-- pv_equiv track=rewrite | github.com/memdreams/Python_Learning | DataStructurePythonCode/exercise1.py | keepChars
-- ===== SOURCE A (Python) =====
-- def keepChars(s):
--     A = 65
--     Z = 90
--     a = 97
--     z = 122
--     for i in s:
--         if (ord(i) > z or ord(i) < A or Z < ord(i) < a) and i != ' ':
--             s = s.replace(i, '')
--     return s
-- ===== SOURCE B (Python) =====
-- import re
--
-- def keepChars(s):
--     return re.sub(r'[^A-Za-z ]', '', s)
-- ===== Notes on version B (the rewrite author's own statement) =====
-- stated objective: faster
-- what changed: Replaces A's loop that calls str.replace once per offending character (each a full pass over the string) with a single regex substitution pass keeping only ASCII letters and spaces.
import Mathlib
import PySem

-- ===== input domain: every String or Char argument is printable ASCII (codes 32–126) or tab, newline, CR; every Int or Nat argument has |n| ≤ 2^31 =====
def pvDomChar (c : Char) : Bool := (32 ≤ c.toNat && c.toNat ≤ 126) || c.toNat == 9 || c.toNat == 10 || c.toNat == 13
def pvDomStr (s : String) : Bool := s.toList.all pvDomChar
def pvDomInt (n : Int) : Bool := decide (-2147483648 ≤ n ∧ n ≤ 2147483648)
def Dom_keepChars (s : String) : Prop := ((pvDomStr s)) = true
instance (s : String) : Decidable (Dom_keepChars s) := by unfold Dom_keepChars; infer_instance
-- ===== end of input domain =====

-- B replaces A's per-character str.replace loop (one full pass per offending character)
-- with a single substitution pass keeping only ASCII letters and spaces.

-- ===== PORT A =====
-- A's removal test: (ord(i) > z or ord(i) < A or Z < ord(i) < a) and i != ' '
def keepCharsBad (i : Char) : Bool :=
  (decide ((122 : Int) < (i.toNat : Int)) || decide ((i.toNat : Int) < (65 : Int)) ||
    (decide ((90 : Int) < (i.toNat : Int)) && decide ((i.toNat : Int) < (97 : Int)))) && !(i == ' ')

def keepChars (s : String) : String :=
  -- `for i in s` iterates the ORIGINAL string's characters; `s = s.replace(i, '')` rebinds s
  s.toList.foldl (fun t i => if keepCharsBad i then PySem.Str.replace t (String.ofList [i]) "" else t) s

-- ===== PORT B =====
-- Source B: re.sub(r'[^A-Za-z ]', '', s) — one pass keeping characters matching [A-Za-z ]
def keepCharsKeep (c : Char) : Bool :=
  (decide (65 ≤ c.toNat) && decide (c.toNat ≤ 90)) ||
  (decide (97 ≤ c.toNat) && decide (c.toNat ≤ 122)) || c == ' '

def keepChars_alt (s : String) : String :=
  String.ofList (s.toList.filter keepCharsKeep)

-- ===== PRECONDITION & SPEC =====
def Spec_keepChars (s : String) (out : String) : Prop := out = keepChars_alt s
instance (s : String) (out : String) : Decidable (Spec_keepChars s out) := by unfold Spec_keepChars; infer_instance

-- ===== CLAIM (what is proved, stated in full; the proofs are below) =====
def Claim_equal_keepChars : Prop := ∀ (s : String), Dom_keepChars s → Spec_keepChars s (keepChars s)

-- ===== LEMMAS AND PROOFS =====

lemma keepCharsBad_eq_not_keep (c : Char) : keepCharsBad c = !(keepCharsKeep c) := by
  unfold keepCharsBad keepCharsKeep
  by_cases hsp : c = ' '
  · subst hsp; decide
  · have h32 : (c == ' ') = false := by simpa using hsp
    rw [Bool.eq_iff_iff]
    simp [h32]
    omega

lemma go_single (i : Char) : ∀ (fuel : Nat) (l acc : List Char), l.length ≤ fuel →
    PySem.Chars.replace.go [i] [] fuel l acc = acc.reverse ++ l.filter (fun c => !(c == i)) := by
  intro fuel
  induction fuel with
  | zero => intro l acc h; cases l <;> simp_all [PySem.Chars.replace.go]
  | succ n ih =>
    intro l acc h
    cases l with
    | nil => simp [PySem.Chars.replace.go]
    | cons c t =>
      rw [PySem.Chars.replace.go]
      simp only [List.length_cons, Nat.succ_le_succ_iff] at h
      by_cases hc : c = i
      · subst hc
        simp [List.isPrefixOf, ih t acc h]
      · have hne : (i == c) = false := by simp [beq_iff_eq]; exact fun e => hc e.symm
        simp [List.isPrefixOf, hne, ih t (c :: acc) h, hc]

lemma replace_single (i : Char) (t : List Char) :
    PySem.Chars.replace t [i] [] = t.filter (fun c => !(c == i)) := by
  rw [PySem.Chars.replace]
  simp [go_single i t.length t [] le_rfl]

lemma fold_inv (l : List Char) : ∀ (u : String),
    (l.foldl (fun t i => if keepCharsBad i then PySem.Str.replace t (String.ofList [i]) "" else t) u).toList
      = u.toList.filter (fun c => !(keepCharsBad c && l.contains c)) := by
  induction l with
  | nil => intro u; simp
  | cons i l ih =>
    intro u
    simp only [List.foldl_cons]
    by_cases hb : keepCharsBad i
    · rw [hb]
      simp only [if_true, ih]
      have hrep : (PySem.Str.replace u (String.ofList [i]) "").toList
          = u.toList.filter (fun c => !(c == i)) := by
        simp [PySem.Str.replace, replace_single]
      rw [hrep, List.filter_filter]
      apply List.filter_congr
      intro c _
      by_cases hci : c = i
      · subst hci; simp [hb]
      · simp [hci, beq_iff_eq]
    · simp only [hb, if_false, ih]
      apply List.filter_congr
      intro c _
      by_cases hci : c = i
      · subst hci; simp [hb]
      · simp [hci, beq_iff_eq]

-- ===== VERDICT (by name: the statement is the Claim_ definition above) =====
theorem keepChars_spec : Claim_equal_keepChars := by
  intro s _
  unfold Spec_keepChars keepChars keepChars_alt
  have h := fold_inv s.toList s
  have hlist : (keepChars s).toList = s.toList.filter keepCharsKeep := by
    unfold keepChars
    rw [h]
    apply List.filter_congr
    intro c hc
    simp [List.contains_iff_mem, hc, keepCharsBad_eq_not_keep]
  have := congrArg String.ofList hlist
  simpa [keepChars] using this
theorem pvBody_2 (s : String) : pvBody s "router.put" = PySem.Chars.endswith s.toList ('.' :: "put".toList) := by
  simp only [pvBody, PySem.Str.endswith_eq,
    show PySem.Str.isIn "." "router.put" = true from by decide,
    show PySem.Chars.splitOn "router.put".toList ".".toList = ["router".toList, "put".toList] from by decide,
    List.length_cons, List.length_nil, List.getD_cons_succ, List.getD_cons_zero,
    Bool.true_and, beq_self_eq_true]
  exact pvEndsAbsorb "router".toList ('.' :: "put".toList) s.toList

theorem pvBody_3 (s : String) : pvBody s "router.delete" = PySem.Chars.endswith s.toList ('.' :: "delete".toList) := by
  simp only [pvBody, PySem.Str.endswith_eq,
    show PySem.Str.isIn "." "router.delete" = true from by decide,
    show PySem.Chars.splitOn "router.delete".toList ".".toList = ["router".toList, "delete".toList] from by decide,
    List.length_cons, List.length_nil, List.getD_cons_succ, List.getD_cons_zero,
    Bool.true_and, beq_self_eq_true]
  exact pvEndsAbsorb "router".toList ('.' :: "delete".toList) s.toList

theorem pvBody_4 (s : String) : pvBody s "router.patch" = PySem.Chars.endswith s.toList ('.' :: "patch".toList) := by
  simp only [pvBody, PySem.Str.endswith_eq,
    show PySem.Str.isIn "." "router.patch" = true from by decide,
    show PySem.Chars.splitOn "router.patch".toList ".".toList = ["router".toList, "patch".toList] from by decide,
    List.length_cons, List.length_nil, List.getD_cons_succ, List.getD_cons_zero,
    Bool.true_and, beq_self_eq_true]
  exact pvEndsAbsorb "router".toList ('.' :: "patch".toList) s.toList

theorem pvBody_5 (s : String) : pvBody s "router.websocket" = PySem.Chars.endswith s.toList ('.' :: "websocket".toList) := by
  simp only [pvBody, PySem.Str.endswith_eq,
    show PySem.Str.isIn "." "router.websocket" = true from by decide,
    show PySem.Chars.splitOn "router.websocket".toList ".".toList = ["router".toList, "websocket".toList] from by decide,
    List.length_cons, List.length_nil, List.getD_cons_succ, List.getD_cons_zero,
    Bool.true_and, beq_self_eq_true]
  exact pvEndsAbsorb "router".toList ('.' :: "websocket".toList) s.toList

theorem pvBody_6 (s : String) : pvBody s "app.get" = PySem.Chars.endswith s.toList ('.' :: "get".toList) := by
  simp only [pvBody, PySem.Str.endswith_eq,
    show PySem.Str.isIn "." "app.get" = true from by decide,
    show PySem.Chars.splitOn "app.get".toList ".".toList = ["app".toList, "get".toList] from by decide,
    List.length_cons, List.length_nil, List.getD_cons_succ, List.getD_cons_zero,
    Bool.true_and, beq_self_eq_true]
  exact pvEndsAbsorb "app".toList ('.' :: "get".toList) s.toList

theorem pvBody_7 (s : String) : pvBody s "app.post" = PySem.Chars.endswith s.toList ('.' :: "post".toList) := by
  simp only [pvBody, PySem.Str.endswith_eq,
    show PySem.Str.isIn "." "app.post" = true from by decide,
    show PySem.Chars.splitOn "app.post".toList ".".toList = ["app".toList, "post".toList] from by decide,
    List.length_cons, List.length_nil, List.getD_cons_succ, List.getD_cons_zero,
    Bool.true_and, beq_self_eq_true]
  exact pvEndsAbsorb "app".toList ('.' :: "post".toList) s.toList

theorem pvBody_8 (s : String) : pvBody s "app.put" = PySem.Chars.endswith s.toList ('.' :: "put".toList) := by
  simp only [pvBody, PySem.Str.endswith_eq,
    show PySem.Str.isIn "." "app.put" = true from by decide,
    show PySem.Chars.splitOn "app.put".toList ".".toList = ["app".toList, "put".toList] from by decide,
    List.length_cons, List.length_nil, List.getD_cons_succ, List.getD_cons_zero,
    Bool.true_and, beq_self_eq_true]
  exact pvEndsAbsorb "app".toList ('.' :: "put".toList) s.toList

ASSIGNMENT »
Print only the lines that run from the start of the listing to the line bearing "-- ===== PORT B"; please keep the first line and that last one, exactly as they appear.

SOLUTION FOR THIS PROBLEM »
-- pv_equiv track=rewrite | github.com/memdreams/Python_Learning | DataStructurePythonCode/exercise1.py | keepChars
-- ===== SOURCE A (Python) =====
-- def keepChars(s):
--     A = 65
--     Z = 90
--     a = 97
--     z = 122
--     for i in s:
--         if (ord(i) > z or ord(i) < A or Z < ord(i) < a) and i != ' ':
--             s = s.replace(i, '')
--     return s
-- ===== SOURCE B (Python) =====
-- import re
--
-- def keepChars(s):
--     return re.sub(r'[^A-Za-z ]', '', s)
-- ===== Notes on version B (the rewrite author's own statement) =====
-- stated objective: faster
-- what changed: Replaces A's loop that calls str.replace once per offending character (each a full pass over the string) with a single regex substitution pass keeping only ASCII letters and spaces.
import Mathlib
import PySem

-- ===== input domain: every String or Char argument is printable ASCII (codes 32–126) or tab, newline, CR; every Int or Nat argument has |n| ≤ 2^31 =====
def pvDomChar (c : Char) : Bool := (32 ≤ c.toNat && c.toNat ≤ 126) || c.toNat == 9 || c.toNat == 10 || c.toNat == 13
def pvDomStr (s : String) : Bool := s.toList.all pvDomChar
def pvDomInt (n : Int) : Bool := decide (-2147483648 ≤ n ∧ n ≤ 2147483648)
def Dom_keepChars (s : String) : Prop := ((pvDomStr s)) = true
instance (s : String) : Decidable (Dom_keepChars s) := by unfold Dom_keepChars; infer_instance
-- ===== end of input domain =====

-- B replaces A's per-character str.replace loop (one full pass per offending character)
-- with a single substitution pass keeping only ASCII letters and spaces.

-- ===== PORT A =====
-- A's removal test: (ord(i) > z or ord(i) < A or Z < ord(i) < a) and i != ' '
def keepCharsBad (i : Char) : Bool :=
  (decide ((122 : Int) < (i.toNat : Int)) || decide ((i.toNat : Int) < (65 : Int)) ||
    (decide ((90 : Int) < (i.toNat : Int)) && decide ((i.toNat : Int) < (97 : Int)))) && !(i == ' ')

def keepChars (s : String) : String :=
  -- `for i in s` iterates the ORIGINAL string's characters; `s = s.replace(i, '')` rebinds s
  s.toList.foldl (fun t i => if keepCharsBad i then PySem.Str.replace t (String.ofList [i]) "" else t) s

-- ===== PORT B =====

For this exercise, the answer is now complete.